Женщина смотрит на меня во все глаза. Неужели проняло? Она вздыхает и снова начинает перелистывать блокнот. Нет, не проняло… Она ведь корректор, и у нее сейчас конкретная задача, напрямую не связанная ни со мной, ни со стариком, ни даже с Борисом, которому она якобы ассистирует. Она воссоздает текст… или человека из текста… из абзаца, из строчки, из ребра…
— Вы сказали «все мы заложники», — тихо напоминает она. — Ладно, давайте пойдем отсюда. Все мы — это и Лёня-Арье? Он тоже был заложником?
Был ли Лёня заложником… Он, как и я, прослужил десять лет замполитом военно-строительного отряда в одном из забытых закутков советской Средней Азии. Мне снова придется рассказывать о себе, потому что с ним происходило в точности то же самое. Что такое стройбаты? Не саперные воинские части, существующие в каждой нормальной армии, а именно стройбаты социалистической империи? Возможно, зря я приплел сюда социализм: в России ведь испокон веков строили кнутом и колодками, на костях и слезах бессловесного человеческого скота. А может, и не зря: большевицкое державное рабство пришлось как раз впору большой рабской державе.
Сталинские соколы, не мудрствуя лукаво, хватали рабов где попало: на советских пирамидах вкалывали миллионы заключенных, ссыльных, выселенных, перемещенных. А вот наследникам фараона пришлось изыскивать иные ресурсы рабской биомассы. Ею и стали стройбаты — сотни тысяч молодых рабов ежегодно.
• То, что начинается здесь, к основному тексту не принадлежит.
-- pv_equiv track=rewrite | github.com/saidaladawi/universal-workshop-erp | phase3_backup/before-workshop_operations/universal_workshop/billing_management/receivables_management.py | _determine_dunning_level
-- ===== SOURCE A (Python) =====
-- from typing import Dict, List, Any, Tuple
--
-- def _determine_dunning_level(overdue_invoices: List[Dict]) -> str:
--     """Determine appropriate dunning level based on overdue period"""
--
--     if not overdue_invoices:
--         return "No Action"
--
--     max_overdue_days = max(inv.get("days_overdue", 0) for inv in overdue_invoices)
--
--     if max_overdue_days >= 90:
--         return "Final Notice"
--     elif max_overdue_days >= 60:
--         return "Second Reminder"
--     elif max_overdue_days >= 30:
--         return "First Reminder"
--     elif max_overdue_days >= 7:
--         return "Gentle Reminder"
--     else:
--         return "No Action"
-- ===== SOURCE B (Python) =====
-- from typing import Dict, List, Any, Tuple
--
-- _TIERS = [(7, "Gentle Reminder"), (30, "First Reminder"), (60, "Second Reminder"), (90, "Final Notice")]
-- _LABELS = ["No Action"] + [label for _threshold, label in _TIERS]
--
-- def _rank(days):
--     r = 0
--     for i, (threshold, _label) in enumerate(_TIERS, 1):
--         if days >= threshold:
--             r = i
--     return r
--
-- def _determine_dunning_level(overdue_invoices: List[Dict]) -> str:
--     if not overdue_invoices:
--         return "No Action"
--     best = 0
--     for inv in overdue_invoices:
--         best = max(best, _rank(inv.get("days_overdue", 0)))
--     return _LABELS[best]
-- ===== Notes on version B (the rewrite author's own statement) =====
-- stated objective: alternative
-- what changed: Replaces compute-max-days-then-branch with a data-driven tier table: each invoice is mapped to an ordinal severity rank and a single running-maximum of ranks indexes into a label list.
import Mathlib
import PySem

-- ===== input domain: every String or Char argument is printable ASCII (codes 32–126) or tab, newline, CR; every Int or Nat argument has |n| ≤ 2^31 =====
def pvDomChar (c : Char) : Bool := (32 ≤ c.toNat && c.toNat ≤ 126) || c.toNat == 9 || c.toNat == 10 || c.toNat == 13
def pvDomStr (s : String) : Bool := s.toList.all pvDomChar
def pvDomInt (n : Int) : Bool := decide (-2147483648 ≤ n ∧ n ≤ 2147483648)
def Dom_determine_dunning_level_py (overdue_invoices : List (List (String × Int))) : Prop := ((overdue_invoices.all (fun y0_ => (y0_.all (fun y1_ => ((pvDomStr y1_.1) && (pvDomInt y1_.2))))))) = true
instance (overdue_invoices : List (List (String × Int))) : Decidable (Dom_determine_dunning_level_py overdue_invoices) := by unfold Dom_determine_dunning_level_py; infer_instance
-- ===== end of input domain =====

-- B replaces compute-max-days-then-branch with a tier table: each invoice is mapped to an
-- ordinal severity rank, a running maximum of ranks is kept, and the result indexes a label list.

-- ===== PORT A =====
def determine_dunning_level_py (overdue_invoices : List (List (String × Int))) : String :=
  if overdue_invoices.isEmpty then "No Action"
  else
    match PySem.List.max? (overdue_invoices.map (fun inv => PySem.Dict.getD (PySem.Dict.mk inv) "days_overdue" 0)) (fun x : Int => x) with
    | none => "No Action"   -- unreachable: the list is nonempty (Python max of nonempty iterable)
    | some max_overdue_days =>
      if max_overdue_days ≥ 90 then "Final Notice"
      else if max_overdue_days ≥ 60 then "Second Reminder"
      else if max_overdue_days ≥ 30 then "First Reminder"
      else if max_overdue_days ≥ 7 then "Gentle Reminder"
      else "No Action"

-- ===== PORT B =====
def pvTiers : List (Int × String) :=
  [(7, "Gentle Reminder"), (30, "First Reminder"), (60, "Second Reminder"), (90, "Final Notice")]

def pvLabels : List String := "No Action" :: pvTiers.map Prod.snd

def pvRank (days : Int) : Int :=
  (PySem.List.enumerate pvTiers 1).foldl (fun r p => if days ≥ p.2.1 then p.1 else r) 0

def determine_dunning_level_py_alt (overdue_invoices : List (List (String × Int))) : String :=
  match overdue_invoices with
  | [] => "No Action"
  | _ =>
    let best := overdue_invoices.foldl
      (fun b inv => max b (pvRank (PySem.Dict.getD (PySem.Dict.mk inv) "days_overdue" 0))) 0
    match PySem.List.pyGet? pvLabels best with
    | some s => s
    | none => "No Action"   -- unreachable: 0 ≤ best ≤ 4 < |pvLabels|

-- ===== PRECONDITION & SPEC =====
def Spec_determine_dunning_level_py (overdue_invoices : List (List (String × Int))) (out : String) : Prop := out = determine_dunning_level_py_alt overdue_invoices
instance (overdue_invoices : List (List (String × Int))) (out : String) : Decidable (Spec_determine_dunning_level_py overdue_invoices out) := by unfold Spec_determine_dunning_level_py; infer_instance

-- ===== CLAIM (what is proved, stated in full; the proofs are below) =====
def Claim_equal_determine_dunning_level_py : Prop := ∀ (overdue_invoices : List (List (String × Int))), Dom_determine_dunning_level_py overdue_invoices → Spec_determine_dunning_level_py overdue_invoices (determine_dunning_level_py overdue_invoices)

-- ===== LEMMAS AND PROOFS =====

theorem pvRank_closed (d : Int) :
    pvRank d = if d ≥ 90 then 4 else if d ≥ 60 then 3 else if d ≥ 30 then 2 else if d ≥ 7 then 1 else 0 := by
  simp [pvRank, pvTiers, PySem.List.enumerate]

theorem pvRank_nonneg (d : Int) : 0 ≤ pvRank d := by
  rw [pvRank_closed]; split_ifs <;> omega

theorem pvRank_max (a b : Int) : pvRank (max a b) = max (pvRank a) (pvRank b) := by
  rw [pvRank_closed, pvRank_closed, pvRank_closed]
  rcases max_cases a b with ⟨h1, h2⟩ | ⟨h1, h2⟩ <;> rw [h1] <;> split_ifs <;> omega

theorem pvLabel_lookup (m : Int) :
    (match PySem.List.pyGet? pvLabels (pvRank m) with
     | some s => s
     | none => "No Action") =
    (if m ≥ 90 then "Final Notice"
     else if m ≥ 60 then "Second Reminder"
     else if m ≥ 30 then "First Reminder"
     else if m ≥ 7 then "Gentle Reminder"
     else "No Action") := by
  rw [pvRank_closed]
  split_ifs <;> rfl

theorem pvFold_rank (f : List (String × Int) → Int) (t : List (List (String × Int))) (a : Int) :
    t.foldl (fun b inv => max b (pvRank (f inv))) (pvRank a)
      = pvRank ((t.map f).foldl max a) := by
  induction t generalizing a with
  | nil => rfl
  | cons x s ih =>
    simp only [List.foldl_cons, List.map_cons]
    rw [← pvRank_max, ih]

-- ===== VERDICT (by name: the statement is the Claim_ definition above) =====
theorem determine_dunning_level_py_spec : Claim_equal_determine_dunning_level_py := by
  unfold Claim_equal_determine_dunning_level_py
  intro xs _
  unfold Spec_determine_dunning_level_py
  cases xs with
  | nil => rfl
  | cons x t =>
    unfold determine_dunning_level_py determine_dunning_level_py_alt
    simp only [List.isEmpty_cons, List.map_cons, PySem.List.max?_id_cons, List.foldl_cons,
      Bool.false_eq_true, if_false]
    rw [max_comm, max_eq_left (pvRank_nonneg _), pvFold_rank, pvLabel_lookup]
Помню, как их привозили к нам: мелких, забитых, сбившихся в овечью кучу. Сначала прибегал дежурный офицер:
— Карпыч, прибыли!
— Состав? — сразу спрашивал я, заранее, впрочем, зная ответ.
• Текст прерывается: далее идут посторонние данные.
-- pv_equiv track=rewrite | github.com/pypi-data/pypi-mirror-270 | packages/field-compression-benchmark/field-compression-benchmark-0.0.3.tar.gz/field-compression-benchmark-0.0.3/fcbench/fcbench/plot.py | _simplify_tokens
-- ===== SOURCE A (Python) =====
-- def _simplify_tokens(tokens: list[list[str]]) -> tuple[str, list[list[str]]]:
--     common = []
--     variables = [[] for _ in tokens]  # noqa: F811
--     variable = 0
--
--     for tokens in zip(*tokens):
--         first = tokens[0]
--         if all(x == first for x in tokens):
--             common.append(first)
--         else:
--             variable += 1
--             common.append(f"#{variable}")
--
--             for t, v in zip(tokens, variables):
--                 v.append(t)
--
--     return "".join(common), variables
-- ===== SOURCE B (Python) =====
-- def _simplify_tokens(tokens: list[list[str]]) -> tuple[str, list[list[str]]]:
--     if not tokens:
--         return "", []
--     first = tokens[0]
--     n = min(len(r) for r in tokens)
--     # row-major pass: OR-accumulate a boolean difference mask against the first row
--     diff = [False] * n
--     for row in tokens[1:]:
--         diff = [d or a != b for d, a, b in zip(diff, row, first)]
--     common = []
--     k = 0
--     for d, c in zip(diff, first):
--         if d:
--             k += 1
--             common.append(f"#{k}")
--         else:
--             common.append(c)
--     variables = [[t for t, d in zip(row, diff) if d] for row in tokens]
--     return "".join(common), variables
-- ===== Notes on version B (the rewrite author's own statement) =====
-- stated objective: alternative
-- what changed: A transposes to columns and runs an all-equal scan per column while appending variable entries row-by-row inside that column loop; B never transposes: it makes a row-major pass OR-accumulating a boolean difference mask of each row against the first row, then derives the common string (with #k counters) and each row's variable sublist from that mask.
import Mathlib
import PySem

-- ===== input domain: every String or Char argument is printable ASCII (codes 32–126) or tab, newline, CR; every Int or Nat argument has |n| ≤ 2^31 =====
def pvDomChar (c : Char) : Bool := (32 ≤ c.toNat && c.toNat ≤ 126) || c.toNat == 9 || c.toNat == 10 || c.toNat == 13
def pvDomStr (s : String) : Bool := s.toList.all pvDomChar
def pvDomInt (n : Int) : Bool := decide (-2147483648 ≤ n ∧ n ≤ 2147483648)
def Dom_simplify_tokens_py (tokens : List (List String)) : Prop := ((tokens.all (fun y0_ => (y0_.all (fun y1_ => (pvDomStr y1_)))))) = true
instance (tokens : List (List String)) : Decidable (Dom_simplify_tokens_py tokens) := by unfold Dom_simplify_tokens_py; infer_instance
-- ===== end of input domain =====

-- B replaces A's column-major all-equal scan with a row-major pass that OR-accumulates a boolean
-- difference mask against the first row, then reads common and variables off the mask
-- (objective: alternative; same cost).

-- ===== PORT A =====
-- zip(*tokens): the list of columns, truncated to the shortest row
def pvColOf (tokens : List (List String)) (j : Nat) : List String :=
  tokens.map (fun r => r.getD j "")

def pvNumCols (tokens : List (List String)) : Nat :=
  match tokens with
  | [] => 0
  | r :: rs => rs.foldl (fun a r' => min a r'.length) r.length

def pvZipStar (tokens : List (List String)) : List (List String) :=
  (List.range (pvNumCols tokens)).map (pvColOf tokens)

-- A's loop body: state = (common, variables, variable)
def pvStepA (st : List String × List (List String) × Int) (col : List String) :
    List String × List (List String) × Int :=
  let first := col.headD ""
  if col.all (fun x => x == first) then
    (st.1 ++ [first], st.2.1, st.2.2)
  else
    let v := st.2.2 + 1
    (st.1 ++ ["#" ++ PySem.Int.toStr v],
     List.zipWith (fun t vr => vr ++ [t]) col st.2.1, v)

def simplify_tokens_py (tokens : List (List String)) : String × List (List String) :=
  let res := (pvZipStar tokens).foldl pvStepA ([], tokens.map (fun _ => []), 0)
  (PySem.Str.join "" res.1, res.2.1)

-- ===== PORT B =====
-- diff = [d or a != b for d, a, b in zip(diff, row, first)]
def pvDiffStep (first : List String) (diff : List Bool) (row : List String) : List Bool :=
  List.zipWith (fun d (ab : String × String) => d || ab.1 != ab.2) diff (row.zip first)

-- the common/counter loop: for d, c in zip(diff, first): …
def pvCommonStep (st : List String × Int) (dc : Bool × String) : List String × Int :=
  if dc.1 then (st.1 ++ ["#" ++ PySem.Int.toStr (st.2 + 1)], st.2 + 1)
  else (st.1 ++ [dc.2], st.2)

def simplify_tokens_py_alt (tokens : List (List String)) : String × List (List String) :=
  match tokens with
  | [] => ("", [])
  | first :: rest =>
    let n := pvNumCols (first :: rest)   -- min(len(r) for r in tokens)
    let diff := rest.foldl (pvDiffStep first) (List.replicate n false)
    let p := (diff.zip first).foldl pvCommonStep ([], 0)
    (PySem.Str.join "" p.1,
     (first :: rest).map (fun row => ((row.zip diff).filter (fun td => td.2)).map Prod.fst))

-- ===== PRECONDITION & SPEC =====
def Spec_simplify_tokens_py (tokens : List (List String)) (out : String × List (List String)) : Prop := out = simplify_tokens_py_alt tokens
instance (tokens : List (List String)) (out : String × List (List String)) : Decidable (Spec_simplify_tokens_py tokens out) := by unfold Spec_simplify_tokens_py; infer_instance

-- ===== CLAIM (what is proved, stated in full; the proofs are below) =====
def Claim_equal_simplify_tokens_py : Prop := ∀ (tokens : List (List String)), Dom_simplify_tokens_py tokens → Spec_simplify_tokens_py tokens (simplify_tokens_py tokens)

-- ===== LEMMAS AND PROOFS =====

-- the column-difference predicate both sides compute
def pvQ (first : List String) (rest : List (List String)) (j : Nat) : Bool :=
  rest.any (fun r => r.getD j "" != first.getD j "")

theorem pv_numCols_aux : ∀ (rest : List (List String)) (a : Nat),
    rest.foldl (fun a r' => min a r'.length) a ≤ a ∧
    ∀ r ∈ rest, rest.foldl (fun a r' => min a r'.length) a ≤ r.length := by
  intro rest
  induction rest with
  | nil => intro a; exact ⟨le_refl a, by simp⟩
  | cons r rs ih =>
    intro a
    obtain ⟨h1, h2⟩ := ih (min a r.length)
    refine ⟨le_trans h1 (min_le_left _ _), ?_⟩
    intro x hx
    rcases List.mem_cons.mp hx with h | h
    · subst h; exact le_trans h1 (min_le_right _ _)
    · exact h2 x h

theorem pv_zipWith_range {α β γ : Type} (g : α → β → γ) (f : Nat → α) (df : β)
    (l : List β) (n : Nat) (h : n ≤ l.length) :
    List.zipWith g ((List.range n).map f) l
      = (List.range n).map (fun j => g (f j) (l.getD j df)) := by
  apply List.ext_getElem
  · simp [h]
  · intro i h1 h2
    have hi : i < n := by simpa using h2
    have hil : i < l.length := lt_of_lt_of_le hi h
    simp [List.getElem_zipWith, List.getD, List.getElem?_eq_getElem hil]

-- the row-major mask fold computes pvQ pointwise
theorem pv_diff_aux (first : List String) :
    ∀ (rest : List (List String)) (n : Nat) (f : Nat → Bool),
      n ≤ first.length → (∀ r ∈ rest, n ≤ r.length) →
      rest.foldl (pvDiffStep first) ((List.range n).map f)
        = (List.range n).map (fun j => f j || pvQ first rest j) := by
  intro rest
  induction rest with
  | nil => intro n f _ _; simp [pvQ]
  | cons r rs ih =>
    intro n f hf hr
    have hrlen : n ≤ (r.zip first).length := by
      simp [List.length_zip]
      exact ⟨hr r (by simp), hf⟩
    simp only [List.foldl_cons]
    rw [show pvDiffStep first ((List.range n).map f) r
        = List.zipWith (fun d (ab : String × String) => d || ab.1 != ab.2)
            ((List.range n).map f) (r.zip first) from rfl,
      pv_zipWith_range _ f ("", "") _ n hrlen]
    have hmid : ∀ j < n, ((r.zip first).getD j ("", "")) = (r.getD j "", first.getD j "") := by
      intro j hj
      have h1 : j < r.length := lt_of_lt_of_le hj (hr r (by simp))
      have h2 : j < first.length := lt_of_lt_of_le hj hf
      have hz : j < (r.zip first).length := lt_of_lt_of_le hj hrlen
      simp [List.getD, List.getElem?_eq_getElem hz, List.getElem?_eq_getElem h1,
        List.getElem?_eq_getElem h2, List.getElem_zip]
    have hcong : (List.range n).map (fun j => f j || (((r.zip first).getD j ("", "")).1 != ((r.zip first).getD j ("", "")).2))
        = (List.range n).map (fun j => (f j || (r.getD j "" != first.getD j ""))) := by
      apply List.map_congr_left
      intro j hj
      rw [hmid j (by simpa using hj)]
    rw [hcong, ih n _ hf (fun x hx => hr x (by simp [hx]))]
    apply List.map_congr_left
    intro j _
    simp [pvQ, Bool.or_assoc]

-- A's all-equal column test is the negation of pvQ
theorem pv_test_eq (first : List String) (rest : List (List String)) (j : Nat) :
    ((pvColOf (first :: rest) j).all (fun x => x == (pvColOf (first :: rest) j).headD ""))
      = !(pvQ first rest j) := by
  simp only [pvColOf, pvQ, List.map_cons, List.headD_cons, List.all_cons, beq_self_eq_true,
    Bool.true_and, List.all_map]
  rw [show (fun r : List String => r.getD j "" != first.getD j "")
      = (fun r : List String => !(r.getD j "" == first.getD j "")) from rfl,
    ← List.all_eq_not_any_not]
  rfl

-- selection of a row's entries at the variable indices below m
def pvSel (q : Nat → Bool) (row : List String) (m : Nat) : List String :=
  ((List.range m).filter q).map (fun i => row.getD i "")

theorem pv_sel_succ (q : Nat → Bool) (row : List String) (m : Nat) :
    pvSel q row (m + 1) = pvSel q row m ++ (if q m then [row.getD m ""] else []) := by
  unfold pvSel
  rw [List.range_succ, List.filter_append, List.map_append]
  by_cases h : q m <;> simp [h]

theorem pv_zipWith_map_same {α β γ δ : Type} (f : β → γ → δ) (g : α → β) (h : α → γ) :
    ∀ (l : List α), List.zipWith f (l.map g) (l.map h) = l.map (fun x => f (g x) (h x)) := by
  intro l
  induction l with
  | nil => rfl
  | cons a as ih => simp [ih]

-- main invariant: A's interleaved fold tracks B's common fold plus per-row selections
theorem pv_main (first : List String) (rest : List (List String)) :
    ∀ (k j : Nat) (common : List String) (v : Int),
      ((List.range' j k).map (pvColOf (first :: rest))).foldl pvStepA
          (common, (first :: rest).map (fun row => pvSel (pvQ first rest) row j), v)
        = (let p := ((List.range' j k).map
              (fun i => (pvQ first rest i, first.getD i ""))).foldl pvCommonStep (common, v)
           (p.1, (first :: rest).map (fun row => pvSel (pvQ first rest) row (j + k)), p.2)) := by
  intro k
  induction k with
  | zero => intro j common v; rfl
  | succ m ih =>
    intro j common v
    rw [List.range'_succ]
    simp only [List.map_cons, List.foldl_cons]
    have hhead : (pvColOf (first :: rest) j).headD "" = first.getD j "" := rfl
    have htest := pv_test_eq first rest j
    by_cases hq : pvQ first rest j
    · have hA : ((pvColOf (first :: rest) j).all
          (fun x => x == first.getD j "")) = false := by
        rw [← hhead, htest, hq]; rfl
      simp only [pvStepA, pvCommonStep, hhead, hA, hq, Bool.false_eq_true, if_false, if_true]
      have hvars : List.zipWith (fun t vr => vr ++ [t]) (pvColOf (first :: rest) j)
            ((first :: rest).map (fun row => pvSel (pvQ first rest) row j))
          = (first :: rest).map (fun row => pvSel (pvQ first rest) row (j + 1)) := by
        rw [pvColOf, pv_zipWith_map_same]
        apply List.map_congr_left
        intro row _
        rw [pv_sel_succ, hq]
        simp
      simp only [List.map_cons] at hvars ih ⊢
      rw [hvars, ih (j + 1)]
      simp only [show j + 1 + m = j + (m + 1) from by omega]
    · have hA : ((pvColOf (first :: rest) j).all
          (fun x => x == first.getD j "")) = true := by
        rw [← hhead, htest]; simp [hq]
      rw [Bool.not_eq_true] at hq
      simp only [pvStepA, pvCommonStep, hhead, hA, hq, if_true, Bool.false_eq_true, if_false]
      have hvars : (first :: rest).map (fun row => pvSel (pvQ first rest) row j)
          = (first :: rest).map (fun row => pvSel (pvQ first rest) row (j + 1)) := by
        apply List.map_congr_left
        intro row _
        rw [pv_sel_succ, hq]
        simp
      simp only [List.map_cons] at hvars ih ⊢
      rw [hvars, ih (j + 1)]
      simp only [show j + 1 + m = j + (m + 1) from by omega]

theorem pv_filter_zip (q : Nat → Bool) (row : List String) (n : Nat) (h : n ≤ row.length) :
    ((row.zip ((List.range n).map q)).filter (fun td => td.2)).map Prod.fst
      = pvSel q row n := by
  have hz : row.zip ((List.range n).map q)
      = (List.range n).map (fun j => (row.getD j "", q j)) := by
    apply List.ext_getElem
    · simp [h]
    · intro i h1 h2
      have hi : i < n := by simpa using h2
      have hil : i < row.length := lt_of_lt_of_le hi h
      simp [List.getElem_zip, List.getD, List.getElem?_eq_getElem hil]
  rw [hz, List.filter_map, List.map_map]
  rfl

-- ===== VERDICT (by name: the statement is the Claim_ definition above) =====
theorem simplify_tokens_py_spec : Claim_equal_simplify_tokens_py := by
  intro tokens _
  unfold Spec_simplify_tokens_py
  cases tokens with
  | nil => rfl
  | cons first rest =>
    obtain ⟨hf, hr⟩ := pv_numCols_aux rest first.length
    have hf : pvNumCols (first :: rest) ≤ first.length := hf
    have hr : ∀ r ∈ rest, pvNumCols (first :: rest) ≤ r.length := hr
    have hdiff : rest.foldl (pvDiffStep first) (List.replicate (pvNumCols (first :: rest)) false)
        = (List.range (pvNumCols (first :: rest))).map (pvQ first rest) := by
      rw [show List.replicate (pvNumCols (first :: rest)) false
          = (List.range (pvNumCols (first :: rest))).map (fun _ => false) from by
        rw [List.map_const', List.length_range],
        pv_diff_aux first rest _ _ hf hr]
      simp
    have hzipdiff : ((List.range (pvNumCols (first :: rest))).map (pvQ first rest)).zip first
        = (List.range (pvNumCols (first :: rest))).map
            (fun j => (pvQ first rest j, first.getD j "")) :=
      pv_zipWith_range Prod.mk (pvQ first rest) "" first _ hf
    unfold simplify_tokens_py simplify_tokens_py_alt pvZipStar
    simp only [hdiff, hzipdiff]
    have h0 : (first :: rest).map (fun _ => ([] : List String))
        = (first :: rest).map (fun row => pvSel (pvQ first rest) row 0) := by
      simp [pvSel]
    rw [h0, List.range_eq_range', pv_main first rest (pvNumCols (first :: rest)) 0 [] 0]
    simp only [← List.range_eq_range', Nat.zero_add]
    have hvars : (first :: rest).map (fun row =>
          ((row.zip ((List.range (pvNumCols (first :: rest))).map (pvQ first rest))).filter
            (fun td => td.2)).map Prod.fst)
        = (first :: rest).map (fun row => pvSel (pvQ first rest) row (pvNumCols (first :: rest))) := by
      apply List.map_congr_left
      intro row hrow
      apply pv_filter_zip
      rcases List.mem_cons.mp hrow with h | h
      · subst h; exact hf
      · exact hr row h
    rw [hvars]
— Тридцать пять ленинградцев, полста москвичей, остальные — славяне-посрочники! — бодро рапортовал дежурный.
На армейском жаргоне «ленинградцами» именовались кавказцы, а «москвичами» — таджики, узбеки и прочий азиатский люд. Не знаю, кто придумал это, когда и почему. Смысл, очевидно, заключался в том, что Ленинград расположен севернее Москвы — примерно как Кавказ относительно Средней Азии. Вдобавок Питер считался тогда культурней. У «москвичей» в этом плане и впрямь дела обстояли не ах: многие не умели читать, по-русски понимали с трудом.
«Славянами» же называли всех остальных. Чаще всего это почему-то оказывались прибалты. На каждом из них висела судимость: кто отсидел три года, кто — пять. Отсюда и «посрочники» — после срока то есть. Это были, как правило, законченные беспредельщики — сильные и жестокие до крайности. Заставить их работать не представлялось возможным — так же, как и воров в исправительном лагере. Так же, как и воры, они использовались в стройбате для того, чтобы заставить работать остальных.
Я поднимался со стула и шел к своему начальнику, полковнику Левенцу, по прозвищу «Знаш-понимаш». Левенца сослали к нам за пьянство, исключительное даже для безразмерных стандартов российской гарнизонной жизни. Обычно полковник запирал дверь своего кабинета изнутри, но особо приближенные знали, где лежит запасной ключ — на всякий случай. Меня Левенец ценил за устойчивость к пьянству. Не то чтобы я совсем не пил, но, в отличие от остальных офицеров, никогда не уходил в глухой многодневный запой.